(Collection entries)
______

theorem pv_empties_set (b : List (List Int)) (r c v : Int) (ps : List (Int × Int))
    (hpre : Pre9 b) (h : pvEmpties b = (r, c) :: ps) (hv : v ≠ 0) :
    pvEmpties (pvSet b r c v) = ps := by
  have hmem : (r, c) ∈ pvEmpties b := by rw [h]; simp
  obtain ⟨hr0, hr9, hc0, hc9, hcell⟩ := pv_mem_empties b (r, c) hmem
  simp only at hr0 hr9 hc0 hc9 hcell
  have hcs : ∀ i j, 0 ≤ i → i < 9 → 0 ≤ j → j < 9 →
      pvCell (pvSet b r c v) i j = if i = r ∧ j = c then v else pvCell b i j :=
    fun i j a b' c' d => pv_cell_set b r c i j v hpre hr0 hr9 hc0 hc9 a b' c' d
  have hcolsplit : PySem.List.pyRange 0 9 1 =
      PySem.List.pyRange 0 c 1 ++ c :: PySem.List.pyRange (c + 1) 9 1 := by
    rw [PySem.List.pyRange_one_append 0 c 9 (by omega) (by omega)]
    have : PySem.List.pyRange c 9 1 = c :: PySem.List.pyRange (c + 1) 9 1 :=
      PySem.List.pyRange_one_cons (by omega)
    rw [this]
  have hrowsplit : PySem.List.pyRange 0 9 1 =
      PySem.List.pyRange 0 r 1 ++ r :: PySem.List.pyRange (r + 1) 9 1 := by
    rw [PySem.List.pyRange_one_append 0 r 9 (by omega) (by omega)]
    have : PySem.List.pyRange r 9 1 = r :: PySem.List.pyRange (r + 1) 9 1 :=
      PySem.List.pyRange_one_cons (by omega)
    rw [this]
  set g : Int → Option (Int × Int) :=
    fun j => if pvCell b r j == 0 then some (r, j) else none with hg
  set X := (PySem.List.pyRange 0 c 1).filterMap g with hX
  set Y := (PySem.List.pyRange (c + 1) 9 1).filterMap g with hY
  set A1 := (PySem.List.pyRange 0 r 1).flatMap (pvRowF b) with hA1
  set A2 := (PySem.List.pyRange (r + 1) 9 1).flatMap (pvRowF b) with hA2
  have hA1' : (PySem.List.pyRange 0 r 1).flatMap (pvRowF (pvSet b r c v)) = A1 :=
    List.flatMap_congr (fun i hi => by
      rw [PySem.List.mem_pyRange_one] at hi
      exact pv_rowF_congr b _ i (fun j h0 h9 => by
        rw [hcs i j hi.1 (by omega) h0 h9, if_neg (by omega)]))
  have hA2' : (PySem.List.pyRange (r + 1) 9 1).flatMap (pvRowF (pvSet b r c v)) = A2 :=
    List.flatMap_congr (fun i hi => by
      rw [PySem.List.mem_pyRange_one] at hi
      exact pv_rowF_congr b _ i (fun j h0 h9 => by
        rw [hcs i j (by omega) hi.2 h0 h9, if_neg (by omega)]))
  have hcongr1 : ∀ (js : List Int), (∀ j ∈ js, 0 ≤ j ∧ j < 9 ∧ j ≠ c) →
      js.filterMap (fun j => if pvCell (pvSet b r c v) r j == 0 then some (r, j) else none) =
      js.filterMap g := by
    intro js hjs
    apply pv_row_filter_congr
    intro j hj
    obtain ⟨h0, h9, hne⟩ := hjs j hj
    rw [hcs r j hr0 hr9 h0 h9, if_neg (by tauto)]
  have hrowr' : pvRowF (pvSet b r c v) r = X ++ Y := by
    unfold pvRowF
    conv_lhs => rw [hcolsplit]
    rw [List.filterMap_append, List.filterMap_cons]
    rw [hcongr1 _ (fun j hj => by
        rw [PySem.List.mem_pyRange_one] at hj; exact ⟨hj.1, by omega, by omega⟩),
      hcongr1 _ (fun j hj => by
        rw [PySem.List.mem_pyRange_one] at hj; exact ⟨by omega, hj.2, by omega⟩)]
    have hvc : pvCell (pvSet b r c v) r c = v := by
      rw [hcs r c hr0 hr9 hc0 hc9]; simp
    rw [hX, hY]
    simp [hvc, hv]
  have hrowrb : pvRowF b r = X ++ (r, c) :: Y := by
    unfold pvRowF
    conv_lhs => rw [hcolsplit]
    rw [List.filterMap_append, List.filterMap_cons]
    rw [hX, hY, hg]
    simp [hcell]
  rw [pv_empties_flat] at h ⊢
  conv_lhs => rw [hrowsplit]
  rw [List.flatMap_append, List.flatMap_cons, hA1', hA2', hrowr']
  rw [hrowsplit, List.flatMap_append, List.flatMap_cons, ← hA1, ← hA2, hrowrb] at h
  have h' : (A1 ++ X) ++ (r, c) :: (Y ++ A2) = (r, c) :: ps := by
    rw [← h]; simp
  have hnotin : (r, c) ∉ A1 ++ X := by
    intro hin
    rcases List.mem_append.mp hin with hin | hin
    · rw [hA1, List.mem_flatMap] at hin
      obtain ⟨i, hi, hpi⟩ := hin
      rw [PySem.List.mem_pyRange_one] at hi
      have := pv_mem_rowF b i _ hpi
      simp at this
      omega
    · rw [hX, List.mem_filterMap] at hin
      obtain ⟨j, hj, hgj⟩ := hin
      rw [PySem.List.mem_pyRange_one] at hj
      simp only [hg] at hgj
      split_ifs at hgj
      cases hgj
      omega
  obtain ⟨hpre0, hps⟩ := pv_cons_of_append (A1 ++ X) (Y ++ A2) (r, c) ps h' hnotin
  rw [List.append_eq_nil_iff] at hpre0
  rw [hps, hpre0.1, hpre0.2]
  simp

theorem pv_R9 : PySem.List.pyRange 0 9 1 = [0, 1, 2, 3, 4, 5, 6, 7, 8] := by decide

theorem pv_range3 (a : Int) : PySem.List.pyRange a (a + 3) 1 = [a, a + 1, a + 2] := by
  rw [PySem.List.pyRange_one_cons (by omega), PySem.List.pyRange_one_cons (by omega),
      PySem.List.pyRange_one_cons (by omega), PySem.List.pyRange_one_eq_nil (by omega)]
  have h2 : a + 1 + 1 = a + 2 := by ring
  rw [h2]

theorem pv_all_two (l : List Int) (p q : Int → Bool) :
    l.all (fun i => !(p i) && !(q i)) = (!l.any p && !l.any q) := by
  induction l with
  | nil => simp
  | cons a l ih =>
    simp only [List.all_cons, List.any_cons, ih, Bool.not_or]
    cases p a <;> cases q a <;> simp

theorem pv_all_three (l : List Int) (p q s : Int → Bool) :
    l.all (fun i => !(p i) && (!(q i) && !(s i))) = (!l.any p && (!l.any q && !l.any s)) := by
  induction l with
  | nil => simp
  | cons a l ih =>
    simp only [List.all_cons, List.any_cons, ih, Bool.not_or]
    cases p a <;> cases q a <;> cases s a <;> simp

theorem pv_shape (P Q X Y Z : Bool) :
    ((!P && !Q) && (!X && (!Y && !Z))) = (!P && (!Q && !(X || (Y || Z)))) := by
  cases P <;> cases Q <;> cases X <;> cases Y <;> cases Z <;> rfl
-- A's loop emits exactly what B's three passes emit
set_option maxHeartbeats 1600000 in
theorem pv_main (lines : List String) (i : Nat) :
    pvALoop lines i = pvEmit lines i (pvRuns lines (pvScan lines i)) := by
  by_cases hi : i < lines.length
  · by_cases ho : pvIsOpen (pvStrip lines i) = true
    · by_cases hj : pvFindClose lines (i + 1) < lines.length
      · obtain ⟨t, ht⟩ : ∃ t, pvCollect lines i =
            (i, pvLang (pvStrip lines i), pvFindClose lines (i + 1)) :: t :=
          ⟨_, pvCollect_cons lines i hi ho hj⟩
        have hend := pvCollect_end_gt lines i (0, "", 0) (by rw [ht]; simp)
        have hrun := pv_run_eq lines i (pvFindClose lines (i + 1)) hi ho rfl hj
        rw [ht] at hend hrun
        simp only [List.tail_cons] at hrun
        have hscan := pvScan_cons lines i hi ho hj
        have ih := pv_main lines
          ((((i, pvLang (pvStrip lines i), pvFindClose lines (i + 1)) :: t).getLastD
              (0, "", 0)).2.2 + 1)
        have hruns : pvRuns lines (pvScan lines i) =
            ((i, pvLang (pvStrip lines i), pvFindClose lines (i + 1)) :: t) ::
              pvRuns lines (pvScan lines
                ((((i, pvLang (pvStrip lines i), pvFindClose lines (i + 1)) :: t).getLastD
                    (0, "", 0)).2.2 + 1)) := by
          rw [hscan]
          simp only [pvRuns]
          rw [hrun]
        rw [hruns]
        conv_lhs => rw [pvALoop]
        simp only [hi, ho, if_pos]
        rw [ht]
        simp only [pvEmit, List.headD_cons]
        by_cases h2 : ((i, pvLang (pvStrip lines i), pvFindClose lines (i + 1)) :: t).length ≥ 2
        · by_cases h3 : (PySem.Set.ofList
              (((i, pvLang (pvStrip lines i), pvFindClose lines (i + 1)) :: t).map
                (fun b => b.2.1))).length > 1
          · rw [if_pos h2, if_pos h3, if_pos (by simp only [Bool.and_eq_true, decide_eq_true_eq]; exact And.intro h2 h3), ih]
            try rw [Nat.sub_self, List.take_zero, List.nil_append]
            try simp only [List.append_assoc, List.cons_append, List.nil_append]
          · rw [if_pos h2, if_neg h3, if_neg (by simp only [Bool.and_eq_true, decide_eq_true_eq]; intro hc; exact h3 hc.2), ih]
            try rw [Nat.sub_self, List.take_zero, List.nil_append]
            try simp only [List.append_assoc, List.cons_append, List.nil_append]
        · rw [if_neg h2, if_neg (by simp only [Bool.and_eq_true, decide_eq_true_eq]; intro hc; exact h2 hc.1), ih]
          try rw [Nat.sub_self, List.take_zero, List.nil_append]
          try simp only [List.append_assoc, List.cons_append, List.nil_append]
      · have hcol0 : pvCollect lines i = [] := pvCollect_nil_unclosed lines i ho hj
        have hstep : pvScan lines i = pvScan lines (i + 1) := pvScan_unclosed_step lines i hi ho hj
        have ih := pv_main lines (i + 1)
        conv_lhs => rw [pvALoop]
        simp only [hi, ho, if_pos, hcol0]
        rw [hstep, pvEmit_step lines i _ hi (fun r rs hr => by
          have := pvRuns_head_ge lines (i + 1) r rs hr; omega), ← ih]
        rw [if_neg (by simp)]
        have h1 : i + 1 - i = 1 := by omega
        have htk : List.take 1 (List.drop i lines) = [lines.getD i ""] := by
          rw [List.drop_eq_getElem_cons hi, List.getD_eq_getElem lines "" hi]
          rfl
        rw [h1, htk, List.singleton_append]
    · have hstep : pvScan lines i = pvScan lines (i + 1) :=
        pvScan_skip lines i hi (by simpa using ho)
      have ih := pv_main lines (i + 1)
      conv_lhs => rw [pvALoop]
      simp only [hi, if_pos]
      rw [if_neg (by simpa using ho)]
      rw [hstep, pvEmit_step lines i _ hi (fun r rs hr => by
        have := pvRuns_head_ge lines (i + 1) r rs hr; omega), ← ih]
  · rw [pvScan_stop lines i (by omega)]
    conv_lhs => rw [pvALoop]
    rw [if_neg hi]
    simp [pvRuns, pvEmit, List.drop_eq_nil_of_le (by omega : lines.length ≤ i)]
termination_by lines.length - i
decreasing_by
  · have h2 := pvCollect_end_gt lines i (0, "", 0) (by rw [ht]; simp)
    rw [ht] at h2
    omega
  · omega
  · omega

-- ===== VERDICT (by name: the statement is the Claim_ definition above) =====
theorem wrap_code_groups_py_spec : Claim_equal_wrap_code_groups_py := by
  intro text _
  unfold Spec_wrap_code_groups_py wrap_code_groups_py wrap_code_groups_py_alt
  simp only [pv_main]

______

▸ WHAT YOU HAVE TO DO: From the data above, output only the lines between the line containing "have hA2' : (PySem.List.pyRange" and the line containing "rw [hcs r j", inclusive, exactly as written.

▸ RESULT:
  have hA2' : (PySem.List.pyRange (r + 1) 9 1).flatMap (pvRowF (pvSet b r c v)) = A2 :=
    List.flatMap_congr (fun i hi => by
      rw [PySem.List.mem_pyRange_one] at hi
      exact pv_rowF_congr b _ i (fun j h0 h9 => by
        rw [hcs i j (by omega) hi.2 h0 h9, if_neg (by omega)]))
  have hcongr1 : ∀ (js : List Int), (∀ j ∈ js, 0 ≤ j ∧ j < 9 ∧ j ≠ c) →
      js.filterMap (fun j => if pvCell (pvSet b r c v) r j == 0 then some (r, j) else none) =
      js.filterMap g := by
    intro js hjs
    apply pv_row_filter_congr
    intro j hj
    obtain ⟨h0, h9, hne⟩ := hjs j hj
    rw [hcs r j hr0 hr9 h0 h9, if_neg (by tauto)]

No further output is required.